PROMPT:
Look through the entries for the string "toStr", and copy each line that holds it.

Recorded data:
⟨

lemma pvRange' : ∀ (n s : Nat),
    PySem.List.pyRange (s : Int) ((s + n : Nat) : Int) = (List.range' s n).map (fun k : Nat => (k : Int)) := by
  intro n
  induction n with
  | zero => intro s; simp [PySem.List.pyRange, List.range']
  | succ n ih =>
    intro s
    rw [PySem.List.pyRange_one_cons (by push_cast; omega : (s : Int) < ((s + (n + 1) : Nat) : Int))]
    rw [List.range'_succ, List.map_cons]
    congr 1
    have e1 : (s : Int) + 1 = ((s + 1 : Nat) : Int) := by push_cast; ring
    have e2 : ((s + (n + 1) : Nat) : Int) = (((s + 1) + n : Nat) : Int) := by push_cast; ring
    rw [e1, e2]
    exact ih (s + 1)

lemma pvCnt_eq (l : List Char) (s : Int) :
    (l.countP (fun ch => decide (0 ≤ (ch.toNat : Int) - 97 ∧ (ch.toNat : Int) - 97 < s + 1)))
    = (l.map pvF).countP (fun k => decide (0 ≤ k ∧ k ≤ s)) := by
  rw [List.countP_map]
  apply List.countP_congr
  intro x _
  simp only [Function.comp_apply, pvF]
  simp only [decide_eq_true_eq]
  omega

-- B's loop at cut = i+1 computes exactly A's candidate at i
lemma pvLoopB (a b : String) :
    ∀ (n s : Nat) (res : Int),
    ((List.range' (s + 1) n).map (fun k : Nat => (k : Int))).foldl (pvStepB a b) res
    = (List.range' s n).foldl
        (fun (r : Int) (i : Nat) => min (min r ((a.toList.length : Int) - pvPref (a.toList.map pvF) (i : Int)
            + pvPref (b.toList.map pvF) (i : Int)))
          ((b.toList.length : Int) - pvPref (b.toList.map pvF) (i : Int)
            + pvPref (a.toList.map pvF) (i : Int))) res := by
  intro n
  induction n with
  | zero => intro s res; simp [List.range']
  | succ n ih =>
    intro s res
    rw [List.range'_succ, List.range'_succ, List.map_cons, List.foldl_cons, List.foldl_cons]
    have key : pvStepB a b res ((s + 1 : Nat) : Int)
        = min (min res ((a.toList.length : Int) - pvPref (a.toList.map pvF) (s : Int)
            + pvPref (b.toList.map pvF) (s : Int)))
          ((b.toList.length : Int) - pvPref (b.toList.map pvF) (s : Int)
            + pvPref (a.toList.map pvF) (s : Int)) := by
      simp only [pvStepB, pvPref]
      rw [show ((s + 1 : Nat) : Int) = (s : Int) + 1 by push_cast; ring]
      rw [pvCnt_eq a.toList (s : Int), pvCnt_eq b.toList (s : Int)]
    rw [key]
    exact ih (s + 1) _
lemma pvDfs_eq (fuel : Nat) (n : Int) (hn : n ≤ 1000) :
    ∀ (v : Int), 1 ≤ v → v ≤ 10009 → ∀ r,
      pvDfsA fuel n (PySem.Int.toChars v) r
        = r ++ ((pvV fuel n v).map pvFileOf).take ((n + 1 - (r.length : Int)).toNat) := by
  induction fuel with
  | zero => intro v h1 h2 r; simp [pvDfsA, pvV]
  | succ fuel ih =>
    intro v h1 h2 r
    have hp := pvParse_toChars h1 h2
    simp only [pvDfsA, hp]
    by_cases hv : v > n
    · rw [if_pos (Or.inl hv)]
      simp [pvV, if_pos hv]
    · by_cases hl : (r.length : Int) > n
      · rw [if_pos (Or.inr hl)]
        have : (n + 1 - (r.length : Int)).toNat = 0 := by omega
        simp [this]
      · rw [if_neg (by tauto)]
        have hdig : "0123456789".toList = (List.range 10).map Nat.digitChar := by decide
        rw [hdig, List.foldl_map]
        have hcong : ∀ (r' : List String) (d : Nat), d ∈ List.range 10 →
            pvDfsA fuel n (PySem.Int.toChars v ++ [Nat.digitChar d]) r'
              = pvDfsA fuel n (PySem.Int.toChars (10 * v + (d : Int))) r' := by
          intro r' d hd
          rw [pvToChars_snoc h1 (List.mem_range.mp hd)]
        rw [PySem.List.foldl_congr_mem (List.range 10) _
              (fun (r' : List String) (d : Nat) => pvDfsA fuel n (PySem.Int.toChars (10 * v + (d : Int))) r') _ hcong]
        have hfm := List.foldl_map (f := fun (d : Nat) => 10 * v + (d : Int))
          (g := fun (r'' : List String) (w : Int) => pvDfsA fuel n (PySem.Int.toChars w) r'')
          (l := List.range 10) (init := r ++ [pvFile (PySem.Int.toChars v)])
        rw [← hfm]
        rw [pvFold_eq fuel n ih (List.map (fun (d : Nat) => 10 * v + (d : Int)) (List.range 10))
            (by
              intro w hw
              simp only [List.mem_map, List.mem_range] at hw
              obtain ⟨d, hd, rfl⟩ := hw
              constructor <;> omega)]
        rw [List.flatMap_map]
        conv_rhs => rw [pvV]
        rw [if_neg hv, List.map_cons]
        have hk : (n + 1 - (r.length : Int)).toNat = ((n + 1 - ((r.length : Int) + 1)).toNat) + 1 := by omega
        rw [hk, List.take_succ_cons]
        have hlen : (((r ++ [pvFile (PySem.Int.toChars v)]).length : Nat) : Int) = (r.length : Int) + 1 := by
          simp
        rw [hlen]
        simp [List.append_assoc, pvFileOf]
theorem format_wecom_source_runs_py_spec_aux (xs : List (String × String × Int)) :
    format_wecom_source_runs_py xs = format_wecom_source_runs_py_alt xs := by
  -- B side: normalise and switch to the lexicographic key
  have hmap : xs.map normRow = xs := by
    rw [List.map_congr_left (fun r _ => by
      rcases r with ⟨a, b, c⟩
      simp only [normRow]
      by_cases h : c = 0 <;> simp [h] : ∀ r ∈ xs, normRow r = r)]
    exact List.map_id xs
  have hB : format_wecom_source_runs_py_alt xs
      = emitLines 1 (runsBy (fun r => r.1)
          (PySem.List.sorted xs (fun r => toLex (r.1, r.2.1)) false)) := by
    rw [format_wecom_source_runs_py_alt, hmap, sorted2_eq_sorted_lex]
  set rows := PySem.List.sorted xs (fun r => toLex (r.1, r.2.1)) false with hrows
  have hperm : rows.Perm xs := PySem.List.sorted_perm _ _ false
  have hpl : rows.Pairwise (fun a b => toLex (a.1, a.2.1) ≤ toLex (b.1, b.2.1)) :=
    PySem.List.sorted_pairwise xs (fun r => toLex (r.1, r.2.1))
  have hpfst : rows.Pairwise (fun a b => a.1 ≤ b.1) := by
    refine hpl.imp (fun hab => ?_)
    rcases Prod.Lex.le_iff.mp hab with h | h
    · exact le_of_lt (by simpa using h)
    · exact le_of_eq (by simpa using h.1)
  have houter := runsBy_eq (fun r => r.1) rows hpfst
  have hSmap : (rows.map (fun r => r.1)).Perm (xs.map (fun r => r.1)) :=
    hperm.map _
  have hS := sortedSet_congr hSmap
  -- A side
  have hstep : (fun (g : PySem.Dict String (PySem.Dict String Int)) (r : String × String × Int) =>
        g.modify r.1 PySem.Dict.empty
          (fun inner => inner.modify r.2.1 0 (· + (if r.2.2 == 0 then 0 else r.2.2))))
      = (fun g r => g.modify r.1 PySem.Dict.empty
          (fun inner => inner.modify r.2.1 0 (· + r.2.2))) := by
    funext g r
    by_cases h : r.2.2 = 0 <;> simp [h]
  rw [format_wecom_source_runs_py]
  simp only [hstep]
  have hkeys : (xs.foldl (fun g r => g.modify r.1 PySem.Dict.empty
        (fun inner => inner.modify r.2.1 0 (· + r.2.2))) PySem.Dict.empty).keys
      = PySem.Set.ofList (xs.map (fun r => r.1)) := by
    rw [PySem.Dict.keys_foldl_modify_key xs (fun r => r.1) PySem.Dict.empty
        (fun _ r inner => inner.modify r.2.1 0 (· + r.2.2)) PySem.Dict.empty]
    rw [PySem.Dict.keys_empty, PySem.Set.ofList_eq_foldl]
    rfl
  rw [hkeys]
  set S := PySem.List.sorted (PySem.Set.ofList (xs.map (fun r => r.1))) (fun s => s) false with hSdef
  rw [assemble S
      (fun i s =>
        PySem.Int.toStr i ++ ". " ++ escapeWeCom s ++ " | " ++
          escapeWeCom (PySem.Str.join " | "
            ((PySem.List.sorted ((xs.foldl (fun g r => g.modify r.1 PySem.Dict.empty
                (fun inner => inner.modify r.2.1 0 (· + r.2.2))) PySem.Dict.empty).getD s
                  PySem.Dict.empty).keys (fun t => t) false).map
              (fun t => t ++ " " ++ PySem.Int.toStr (((xs.foldl (fun g r =>
                g.modify r.1 PySem.Dict.empty
                  (fun inner => inner.modify r.2.1 0 (· + r.2.2))) PySem.Dict.empty).getD s
                    PySem.Dict.empty).getD t 0)))))
      (fun s => rows.filter (fun r => r.1 == s))
      ?_ [] 1]
  · rw [hB, houter, hS, hSdef, List.nil_append]
  · intro s _ i
    have h1 : (rows.filter (fun r => r.1 == s)).Pairwise
        (fun a b => toLex (a.1, a.2.1) ≤ toLex (b.1, b.2.1)) :=
      List.Pairwise.sublist List.filter_sublist hpl
    have hpgrp : (rows.filter (fun r => r.1 == s)).Pairwise (fun a b => a.2.1 ≤ b.2.1) := by
      refine h1.imp_of_mem ?_
      intro a b ha hb hab
      have ha' : a.1 = s := by simpa using (List.mem_filter.mp ha).2
      have hb' : b.1 = s := by simpa using (List.mem_filter.mp hb).2
      rcases Prod.Lex.le_iff.mp hab with h | h
      · exfalso
        have hlt : a.1 < b.1 := by simpa using h
        rw [ha', hb'] at hlt
        exact lt_irrefl s hlt
      · simpa using h.2
    have hinner := runsBy_eq (fun r => r.2.1) (rows.filter (fun r => r.1 == s)) hpgrp
    have hpermg : (rows.filter (fun r => r.1 == s)).Perm (xs.filter (fun r => r.1 == s)) :=
      hperm.filter _
    have hT := sortedSet_congr (hpermg.map (fun r => r.2.1))
    have hkeys2 : ((xs.filter (fun r => r.1 == s)).foldl
          (fun d r => d.modify r.2.1 0 (· + r.2.2)) PySem.Dict.empty).keys
        = PySem.Set.ofList ((xs.filter (fun r => r.1 == s)).map (fun r => r.2.1)) := by
      have hk := PySem.Dict.keys_foldl_modify_key (xs.filter (fun r => r.1 == s))
        (fun r => r.2.1) (0 : Int) (fun _ r v => v + r.2.2) PySem.Dict.empty
      rw [show ((xs.filter (fun r => r.1 == s)).foldl
            (fun d r => d.modify r.2.1 0 (· + r.2.2)) PySem.Dict.empty).keys
          = PySem.Set.update PySem.Dict.empty.keys
              ((xs.filter (fun r => r.1 == s)).map (fun r => r.2.1)) from hk]
      rw [PySem.Dict.keys_empty, PySem.Set.ofList_eq_foldl]
      rfl
    beta_reduce
    rw [mkLine, hinner, List.map_map, hT]
    rw [getD_grouped, PySem.Dict.getD_empty, hkeys2]
    congr 3
    apply List.map_congr_left
    intro t _
    rw [getD_inner, PySem.Dict.getD_empty, zero_add]
    have hsum : ((((xs.filter (fun r => r.1 == s)).filter (fun r => r.2.1 == t)).map
          (fun r => r.2.2)).sum : Int)
        = (((rows.filter (fun r => r.1 == s)).filter (fun r => r.2.1 == t)).map
          (fun r => r.2.2)).sum :=
      (((hpermg.filter _).map _).sum_eq).symm
    rw [hsum]
    rfl

-- ===== VERDICT (by name: the statement is the Claim_ definition above) =====
theorem format_wecom_source_runs_py_spec : Claim_equal_format_wecom_source_runs_py := by
  intro source_runs _
  exact format_wecom_source_runs_py_spec_aux source_runs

⟩

OUTPUT OF THE TASK:
        PySem.Int.toStr i ++ ". " ++ escapeWeCom s ++ " | " ++
              (fun t => t ++ " " ++ PySem.Int.toStr (((xs.foldl (fun g r =>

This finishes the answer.